Das Bundesverfassungsgericht hat uns erhört: Nachdem der Juracityblog kritisiert hatte, dass die Vorlage des Bundesgerichtshofes zur entsprechenden Tariftreueregelung des Berliner Vergabegesetzes bis heute ohne Antwort des BVerfG blieb (JuracityBlogBeitrag), hat das BVerfG jetzt per Pressemitteilung verlautbaren lassen:

Verlangen nach Abgabe einer Tariftreueerklärung bei der Vergabe öffentlicher Bauaufträge verfassungsgemäß

Nach § 1 Abs. 1 Satz 2 des Berliner Vergabegesetzes (VgG Bln) sollen die Berliner Vergabestellen Aufträge u.a. für Bauleistungen mit der Auflage vergeben, dass die Unternehmen ihre Arbeitnehmer bei der Ausführung dieser Leistungen nach den jeweils in Berlin geltenden Entgelttarifen entlohnen. Ähnliche Tariftreueregelungen gibt es auch in anderen Bundesländern. Der Kartellsenat des Bundesgerichtshofs, der über eine Rechtsbeschwerde im Rahmen der Vergabe von Straßenbauaufträgen zu entscheiden hatte, hielt die Regelung für verfassungswidrig und hat sie dem Bundesverfassungsgericht zur Prüfung vorgelegt. Der Erste Senat des Bundesverfassungsgerichts entschied, dass die Tariftreueregelung des § 1 Abs. 1 Satz 2 VgG Bln mit dem Grundgesetz und dem übrigen Bundesrecht vereinbar ist.

Pressemitteilung Nr. 105/2006 vom 03. November 2006 (zur Pressemitteilung)
BVerfG, Beschluss vom 11. Juli 2006 – 1 BvL 4/00 (zum Volltext)

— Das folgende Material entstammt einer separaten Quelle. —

-- pv_equiv track=rewrite | github.com/HONOOUR/Algorithm_Test | Algorithm_Python/old/test.py | solution
-- ===== SOURCE A (Python) =====
-- def solution(cards):
--     for i in range(len(cards)):
--         kero = 0
--         berony = 0
--         temp = list.copy(cards)
--         temp.pop(i)
--         card_index = 0
--         while card_index < len(temp):
--             if card_index % 2 == 0:
--                 kero += temp[card_index]
--             else:
--                 berony += temp[card_index]
--             card_index += 1
--         if kero == berony:
--             return i+1
--     return -1
-- ===== SOURCE B (Python) =====
-- def solution(cards):
--     n = len(cards)
--     suf = [0] * (n + 1)
--     for j in range(n - 1, -1, -1):
--         suf[j] = cards[j] - suf[j + 1]
--     pre = 0
--     sign = 1
--     for i in range(n):
--         if pre + sign * suf[i + 1] == 0:
--             return i + 1
--         pre += sign * cards[i]
--         sign = -sign
--     return -1
-- ===== Notes on version B (the rewrite author's own statement) =====
-- stated objective: faster
-- what changed: Replaces the O(n^2) scan (rebuild the list without card i and re-sum it for every i) with one suffix pass of alternating sums plus one forward pass doing an O(1) check per i.
import Mathlib
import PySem

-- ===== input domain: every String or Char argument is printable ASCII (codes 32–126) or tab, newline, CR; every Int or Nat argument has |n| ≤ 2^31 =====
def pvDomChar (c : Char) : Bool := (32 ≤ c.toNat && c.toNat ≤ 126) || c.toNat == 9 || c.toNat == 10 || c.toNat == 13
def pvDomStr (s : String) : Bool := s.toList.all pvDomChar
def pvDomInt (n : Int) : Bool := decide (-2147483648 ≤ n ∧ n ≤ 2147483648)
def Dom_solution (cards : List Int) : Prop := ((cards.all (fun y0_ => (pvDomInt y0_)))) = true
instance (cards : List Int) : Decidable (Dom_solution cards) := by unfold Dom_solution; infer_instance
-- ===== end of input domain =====

-- B replaces A's quadratic rebuild-and-resum per candidate with one suffix pass + one O(1)-check forward pass (objective: faster).

-- ===== PORT A =====
-- the while-loop: walk temp by index, adding even-index cards to kero and odd-index cards to berony
def solWhileA (temp : List Int) (cardIndex : Nat) (kero berony : Int) : Int × Int :=
  if cardIndex < temp.length then
    if cardIndex % 2 = 0 then
      solWhileA temp (cardIndex + 1) (kero + temp.getD cardIndex 0) berony
    else
      solWhileA temp (cardIndex + 1) kero (berony + temp.getD cardIndex 0)
  else (kero, berony)
termination_by temp.length - cardIndex

-- the for-loop over i in range(len(cards)); temp = copy of cards with index i popped
def solForA (cards : List Int) (i : Nat) : Int :=
  if i < cards.length then
    let temp := cards.eraseIdx i
    let kb := solWhileA temp 0 0 0
    if kb.1 = kb.2 then (i : Int) + 1 else solForA cards (i + 1)
  else -1
termination_by cards.length - i

def solution (cards : List Int) : Int := solForA cards 0

-- ===== PORT B =====
-- backward pass: suf[j] = cards[j] - suf[j+1]; built as a list, suf[n] = 0
def sufB : List Int → List Int
  | [] => [0]
  | c :: t => (c - (sufB t).headI) :: sufB t

-- forward pass: at step i, suf holds the tail of the suffix table starting at suf[i+1]
def solForB (pre sign : Int) (i : Int) : List Int → List Int → Int
  | [], _ => -1
  | c :: rest, suf =>
    if pre + sign * suf.headI = 0 then i + 1
    else solForB (pre + sign * c) (-sign) (i + 1) rest suf.tail

def solution_alt (cards : List Int) : Int :=
  solForB 0 1 0 cards (sufB cards).tail

-- ===== PRECONDITION & SPEC =====
def Spec_solution (cards : List Int) (out : Int) : Prop := out = solution_alt cards
instance (cards : List Int) (out : Int) : Decidable (Spec_solution cards out) := by unfold Spec_solution; infer_instance

-- ===== CLAIM (what is proved, stated in full; the proofs are below) =====
def Claim_equal_solution : Prop := ∀ (cards : List Int), Dom_solution cards → Spec_solution cards (solution cards)

-- ===== LEMMAS AND PROOFS =====

-- alternating sum c0 - c1 + c2 - …
def altsum : List Int → Int
  | [] => 0
  | c :: t => c - altsum t

def signI (i : Nat) : Int := if i % 2 = 0 then 1 else -1

-- prefix alternating sum: Σ_{j<i} signI j * cards[j]
def preA (cards : List Int) : Nat → Int
  | 0 => 0
  | i + 1 => preA cards i + signI i * cards.getD i 0

theorem signI_succ (i : Nat) : signI (i + 1) = -signI i := by
  unfold signI
  rcases Nat.even_or_odd i with h | h
  · simp [Nat.even_iff.mp h, Nat.succ_mod_two_eq_one_iff.mpr (Nat.even_iff.mp h)]
  · simp [Nat.odd_iff.mp h, Nat.succ_mod_two_eq_zero_iff.mpr (Nat.odd_iff.mp h)]

theorem sufB_headI (xs : List Int) : (sufB xs).headI = altsum xs := by
  cases xs with
  | nil => simp [sufB, altsum]
  | cons c t => simp [sufB, altsum, sufB_headI t]

theorem preA_cons (c : Int) (t : List Int) (i : Nat) :
    preA (c :: t) (i + 1) = c - preA t i := by
  induction i with
  | zero => simp [preA, signI]
  | succ i ih =>
    show preA (c :: t) (i + 1) + signI (i + 1) * (c :: t).getD (i + 1) 0 = _
    rw [ih, signI_succ]
    simp [preA]
    ring

-- A's while loop computes the even/odd sums; its difference is an alternating tail sum
theorem solWhileA_diff (temp : List Int) (idx : Nat) (k b : Int) :
    (solWhileA temp idx k b).1 - (solWhileA temp idx k b).2
      = k - b + signI idx * altsum (temp.drop idx) := by
  by_cases h : idx < temp.length
  · have hdrop : temp.drop idx = temp.getD idx 0 :: temp.drop (idx + 1) := by
      rw [List.getD_eq_getElem _ _ h]
      exact (List.getElem_cons_drop h).symm
    rw [solWhileA]
    simp only [h, if_true]
    by_cases hp : idx % 2 = 0
    · rw [if_pos hp, solWhileA_diff temp (idx + 1), hdrop, signI_succ]
      simp [altsum, signI, hp]; ring
    · rw [if_neg hp, solWhileA_diff temp (idx + 1), hdrop, signI_succ]
      simp [altsum, signI, hp]; ring
  · rw [solWhileA]
    simp [h, List.drop_eq_nil_of_le (Nat.le_of_not_lt h), altsum]
termination_by temp.length - idx

-- removing index i splits the alternating sum into prefix + signed suffix
theorem altsum_eraseIdx (xs : List Int) (i : Nat) (h : i < xs.length) :
    altsum (xs.eraseIdx i) = preA xs i + signI i * altsum (xs.drop (i + 1)) := by
  induction i generalizing xs with
  | zero =>
    cases xs with
    | nil => simp at h
    | cons c t => simp [List.eraseIdx, preA, signI]
  | succ i ih =>
    cases xs with
    | nil => simp at h
    | cons c t =>
      have ht : i < t.length := by simpa using h
      simp only [List.eraseIdx, altsum, List.drop_succ_cons]
      rw [ih t ht, preA_cons, signI_succ]
      ring

theorem solForB_nil (pre sign i : Int) (suf : List Int) :
    solForB pre sign i [] suf = -1 := rfl

-- main correspondence between the two loops
theorem main_loop (cards : List Int) (i : Nat) :
    solForA cards i
      = solForB (preA cards i) (signI i) (i : Int) (cards.drop i)
          ((sufB (cards.drop i)).tail) := by
  by_cases h : i < cards.length
  · have hdrop : cards.drop i = cards.getD i 0 :: cards.drop (i + 1) := by
      rw [List.getD_eq_getElem _ _ h]
      exact (List.getElem_cons_drop h).symm
    rw [solForA]
    simp only [h, if_true]
    rw [hdrop]
    have hsuf : (sufB (cards.getD i 0 :: cards.drop (i + 1))).tail
        = sufB (cards.drop (i + 1)) := by simp [sufB]
    rw [hsuf]
    unfold solForB
    rw [sufB_headI]
    have hcond : ((solWhileA (cards.eraseIdx i) 0 0 0).1 = (solWhileA (cards.eraseIdx i) 0 0 0).2)
        ↔ (preA cards i + signI i * altsum (cards.drop (i + 1)) = 0) := by
      have hd := solWhileA_diff (cards.eraseIdx i) 0 0 0
      simp only [List.drop_zero] at hd
      rw [altsum_eraseIdx cards i h] at hd
      have hs : signI 0 = 1 := rfl
      rw [hs] at hd
      constructor <;> intro he <;> omega
    by_cases hc : preA cards i + signI i * altsum (cards.drop (i + 1)) = 0
    · rw [if_pos (hcond.mpr hc), if_pos hc]
    · rw [if_neg (fun he => hc (hcond.mp he)), if_neg hc]
      rw [main_loop cards (i + 1)]
      have hp : preA cards (i + 1) = preA cards i + signI i * cards.getD i 0 := rfl
      rw [hp, signI_succ]
      norm_cast
  · rw [solForA]
    simp [h, List.drop_eq_nil_of_le (Nat.le_of_not_lt h), solForB_nil]
termination_by cards.length - i

-- ===== VERDICT (by name: the statement is the Claim_ definition above) =====
theorem solution_spec : Claim_equal_solution := by
  intro cards _
  unfold Spec_solution solution solution_alt
  have := main_loop cards 0
  simpa [preA, signI] using this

Nein, im Ernst, der Beschluss datiert ja zeitlich vor unserem Blogbeitrag. Es kannte ihn nur keiner.

Für NRW kommt die Pressemitteilung übrigens zu spät: Wirtschaftsministerin Thoben will das Tariftreuegesetz zurücknehmen (PM Landesregierung NRW). Hauptargument: 70 % der Kommunen kommen ihren Pflichten aus dem Gesetz nicht nach. Aha. Werden bald auch die Geschwindigkeitsbeschränkungen aufgehoben, weil die Autofahrer sich daran nicht halten? Die Gewerkschaften kritisieren die Rücknahme des Gesetzes heftig (TAZ-Artikel).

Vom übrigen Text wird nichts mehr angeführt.